Auch Klaus Stöttner, Rosenheimer Landtagsabgeordeter der CSU, freut sich über die Entscheidung der RAG. "Dies ist ein guter Tag für die Menschen im Landkreis Rosenheim", betonte Stöttner am Freitag. "Der gemeinsame Einsatz für den Erhalt unserer unberührten und schützenswerten Landschaft hat sich gelohnt." Erst in dieser Woche hatten Stöttner und der Rosenheimer Landrat Josef Neiderhell bei einem Gespräch mit Bayerns Wirtschaftsminister Martin Zeil und Umweltminister Marcel Huber vor den großen Bedenken der Bürger in der Region gewarnt und die Minister um Unterstützung gebeten: "Die Energiewende können wir nur gemeinsam mit den Menschen schaffen, nicht gegen sie" – so der Appell. Das Wohlergehen und die Gesundheit der Bevölkerung stehe an erster Stelle, sagte Stöttner. Daher hatte er auch gefordert, das Antragsverfahren der RAG Austria zu unterbrechen und die wasser- und naturschutzrechtlichen Fragen lückenlos und umfangreich zu prüfen und zu beantworten.

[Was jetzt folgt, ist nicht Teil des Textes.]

-- pv_equiv track=rewrite | github.com/sivm205/Prepinsta-top-100 | p77.py | sort_first_by_second
-- ===== SOURCE A (Python) =====
-- def sort_first_by_second(array1, array2):
--     temp_list = []
--     for i in range(len(array2)):
--         for j in range(len(array1)):
--             if array1[j] == array2[i]:
--                 temp_list.append(array1[j])
--
--     for i in array1:
--         if i not in temp_list:
--             temp_list.append(i)
--
--     return temp_list
-- ===== SOURCE B (Python) =====
-- def sort_first_by_second(array1, array2):
--     count = {}
--     for x in array1:
--         count[x] = count.get(x, 0) + 1
--     out = []
--     seen = set()
--     for v in array2:
--         c = count.get(v, 0)
--         if c:
--             out.extend([v] * c)
--             seen.add(v)
--     for x in array1:
--         if x not in seen:
--             seen.add(x)
--             out.append(x)
--     return out
-- ===== Notes on version B (the rewrite author's own statement) =====
-- stated objective: faster
-- what changed: replaces the O(n*m) nested index scans with a one-pass count dict that emits each array2 element count-many times, and replaces the quadratic not-in scan over the growing result with a hash set of already-emitted values
import Mathlib
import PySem

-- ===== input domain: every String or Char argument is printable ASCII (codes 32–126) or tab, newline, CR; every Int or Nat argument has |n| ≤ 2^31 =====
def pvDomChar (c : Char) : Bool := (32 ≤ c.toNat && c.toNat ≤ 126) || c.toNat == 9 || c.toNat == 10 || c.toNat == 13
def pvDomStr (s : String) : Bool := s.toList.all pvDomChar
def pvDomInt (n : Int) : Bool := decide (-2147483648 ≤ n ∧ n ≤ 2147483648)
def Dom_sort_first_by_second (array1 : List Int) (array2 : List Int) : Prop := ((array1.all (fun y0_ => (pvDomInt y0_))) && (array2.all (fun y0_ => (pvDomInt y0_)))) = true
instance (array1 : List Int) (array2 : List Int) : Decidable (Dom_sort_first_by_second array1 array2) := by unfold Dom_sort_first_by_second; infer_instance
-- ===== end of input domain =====

-- B replaces A's nested index scans by a count dict emitting runs, and A's list-membership scan by a set.

-- ===== PORT A =====
def sort_first_by_second (array1 : List Int) (array2 : List Int) : List Int :=
  let temp_list : List Int :=
    (PySem.List.pyRange 0 array2.length 1).foldl (fun temp i =>
      (PySem.List.pyRange 0 array1.length 1).foldl (fun temp j =>
        if PySem.List.pyGetD array1 j 0 == PySem.List.pyGetD array2 i 0 then
          temp ++ [PySem.List.pyGetD array1 j 0]
        else temp) temp) []
  array1.foldl (fun temp i => if temp.contains i then temp else temp ++ [i]) temp_list

-- ===== PORT B =====
-- 'c = count.get(v, 0); if c: out.extend([v]*c); seen.add(v)' — one step of B's first loop over array2
def phase1Step (cnt : PySem.Dict Int Int) (p : List Int × PySem.Set Int) (v : Int) :
    List Int × PySem.Set Int :=
  let c := cnt.getD v 0
  if c ≠ 0 then (p.1 ++ List.replicate c.toNat v, p.2.add v) else p

-- 'if x not in seen: seen.add(x); out.append(x)' — one step of B's second loop over array1
def phase2Step (p : List Int × PySem.Set Int) (x : Int) : List Int × PySem.Set Int :=
  if p.2.contains x then p else (p.1 ++ [x], p.2.add x)

def sort_first_by_second_alt (array1 : List Int) (array2 : List Int) : List Int :=
  let count : PySem.Dict Int Int :=
    array1.foldl (fun d x => d.modify x 0 (· + 1)) PySem.Dict.empty
  let p : List Int × PySem.Set Int :=
    array2.foldl (phase1Step count) ([], PySem.Set.empty)
  (array1.foldl phase2Step p).1

-- ===== PRECONDITION & SPEC =====
def Spec_sort_first_by_second (array1 : List Int) (array2 : List Int) (out : List Int) : Prop := out = sort_first_by_second_alt array1 array2
instance (array1 : List Int) (array2 : List Int) (out : List Int) : Decidable (Spec_sort_first_by_second array1 array2 out) := by unfold Spec_sort_first_by_second; infer_instance

-- ===== CLAIM (what is proved, stated in full; the proofs are below) =====
def Claim_equal_sort_first_by_second : Prop := ∀ (array1 : List Int) (array2 : List Int), Dom_sort_first_by_second array1 array2 → Spec_sort_first_by_second array1 array2 (sort_first_by_second array1 array2)

-- ===== LEMMAS AND PROOFS =====

-- A's inner scan over array1 collects exactly count-many copies of the probed value.
theorem inner_scan_eq_replicate (array1 : List Int) (v : Int) (t : List Int) :
    array1.foldl (fun temp x => if x == v then temp ++ [x] else temp) t
      = t ++ List.replicate (array1.count v) v := by
  rw [PySem.List.foldl_append_if_eq_filter]
  congr 1
  simp [List.filter_beq]

-- Phase 1, value side: A's doubly-nested loop equals the unconditional count-and-emit fold.
theorem phase1_eq (array1 array2 : List Int) :
    (PySem.List.pyRange 0 array2.length 1).foldl (fun temp i =>
      (PySem.List.pyRange 0 array1.length 1).foldl (fun temp j =>
        if PySem.List.pyGetD array1 j 0 == PySem.List.pyGetD array2 i 0 then
          temp ++ [PySem.List.pyGetD array1 j 0]
        else temp) temp) []
    = array2.foldl (fun out v =>
        out ++ List.replicate (((array1.foldl (fun d x => d.modify x 0 (· + 1))
          PySem.Dict.empty : PySem.Dict Int Int).getD v 0).toNat) v) [] := by
  rw [PySem.List.foldl_pyRange_zero_pyGetD' array2 0
      (fun temp v =>
        (PySem.List.pyRange 0 array1.length 1).foldl (fun temp j =>
          if PySem.List.pyGetD array1 j 0 == v then temp ++ [PySem.List.pyGetD array1 j 0]
          else temp) temp) []]
  apply PySem.List.foldl_congr_mem
  intro t v _
  rw [PySem.List.foldl_pyRange_zero_pyGetD' array1 0
      (fun temp x => if x == v then temp ++ [x] else temp) t]
  rw [inner_scan_eq_replicate]
  rw [← PySem.Dict.counter_eq_foldl, PySem.Dict.getD_counter]
  simp only [Int.toNat_natCast]

-- Phase 1, pair side: B's guarded fold produces the same list, and its set tracks
-- exactly the membership of the accumulated list.
theorem phase1_pair (cnt : PySem.Dict Int Int) (hpos : ∀ v : Int, 0 ≤ cnt.getD v 0)
    (l : List Int) (acc : List Int) (s : PySem.Set Int)
    (h : ∀ x : Int, x ∈ s ↔ x ∈ acc) :
    (l.foldl (phase1Step cnt) (acc, s)).1
      = l.foldl (fun out v => out ++ List.replicate ((cnt.getD v 0).toNat) v) acc
    ∧ (∀ x : Int, x ∈ (l.foldl (phase1Step cnt) (acc, s)).2
        ↔ x ∈ (l.foldl (phase1Step cnt) (acc, s)).1) := by
  induction l generalizing acc s with
  | nil => exact ⟨rfl, h⟩
  | cons v l ih =>
    simp only [List.foldl_cons, phase1Step]
    by_cases hc : cnt.getD v 0 ≠ 0
    · simp only [if_pos hc]
      apply ih
      intro x
      have hpos' := hpos v
      have hn : (cnt.getD v 0).toNat ≠ 0 := by omega
      simp [PySem.Set.mem_add, List.mem_replicate, hn, h x]
    · simp only [if_neg hc]
      rw [not_ne_iff] at hc
      rw [hc]
      simp only [Int.toNat_zero, List.replicate_zero, List.append_nil]
      exact ih acc s h

-- Phase 2: A's list-membership loop equals B's set-membership loop, given that the
-- starting set's membership agrees with the starting list's.
theorem phase2_eq (l : List Int) (p : List Int × PySem.Set Int)
    (h : ∀ x : Int, x ∈ p.2 ↔ x ∈ p.1) :
    l.foldl (fun temp i => if temp.contains i then temp else temp ++ [i]) p.1
      = (l.foldl phase2Step p).1 := by
  induction l generalizing p with
  | nil => simp
  | cons a l ih =>
    simp only [List.foldl_cons, phase2Step]
    have hc : p.2.contains a = p.1.contains a := by
      by_cases hm : a ∈ p.1
      · have h2 : a ∈ p.2 := (h a).2 hm
        simp [PySem.Set.contains, hm, h2]
      · have h2 : a ∉ p.2 := fun hs => hm ((h a).1 hs)
        simp [PySem.Set.contains, hm, h2]
    rw [hc]
    by_cases hb : p.1.contains a = true
    · rw [hb]
      simp only [if_true]
      exact ih p h
    · rw [Bool.not_eq_true] at hb
      rw [hb]
      simp only [Bool.false_eq_true, if_false]
      apply ih (p.1 ++ [a], p.2.add a)
      intro x
      simp only [PySem.Set.mem_add, List.mem_append, List.mem_singleton, h x]

theorem sort_eq (array1 array2 : List Int) :
    sort_first_by_second array1 array2 = sort_first_by_second_alt array1 array2 := by
  unfold sort_first_by_second sort_first_by_second_alt
  rw [phase1_eq]
  have hpos : ∀ v : Int, 0 ≤ (array1.foldl (fun d x => d.modify x 0 (· + 1))
      (PySem.Dict.empty : PySem.Dict Int Int)).getD v 0 := by
    intro v
    rw [← PySem.Dict.counter_eq_foldl, PySem.Dict.getD_counter]
    exact Int.natCast_nonneg _
  obtain ⟨h1, h2⟩ := phase1_pair
    (array1.foldl (fun d x => d.modify x 0 (· + 1)) PySem.Dict.empty) hpos
    array2 [] PySem.Set.empty (by simp [PySem.Set.empty])
  rw [← h1]
  exact phase2_eq array1 _ h2

-- ===== VERDICT (by name: the statement is the Claim_ definition above) =====
theorem sort_first_by_second_spec : Claim_equal_sort_first_by_second := by
  intro a1 a2 _
  unfold Spec_sort_first_by_second
  exact sort_eq a1 a2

Dass die RAG nun von dem Vorhaben ablässt, bewertet Stöttner als einen gemeinsamen Erfolg: "Die Bürgerinitiativen in Breitbrunn und Bad Endorf haben in den vergangenen Monaten durch ihr engagiertes Vorgehen einen wichtigen Beitrag geleistet. Als zuständiger Stimmkreisabgeordneter habe ich die Ängste und Sorgen der Menschen sehr ernst genommen und mich auf politischer Ebene dafür eingesetzt, dass die Bürger beteiligt werden und die offenen Sachfragen transparent und umfassend geklärt werden", so der Abgeordnete. Die Entscheidung der RAG sei ein Beweis dafür, dass auch das Unternehmen erkannt habe, dass die Bohrung nicht gegen den Willen der Bürger durchzusetzen sei. "In Zukunft müssen wir die Menschen vor Ort mitnehmen, sie frühzeitig in Entscheidungen mit einbinden und dadurch Ängste abbauen. Wir brauchen Vertrauen zwischen Wirtschaft, Politik und der Bevölkerung", so Stöttner.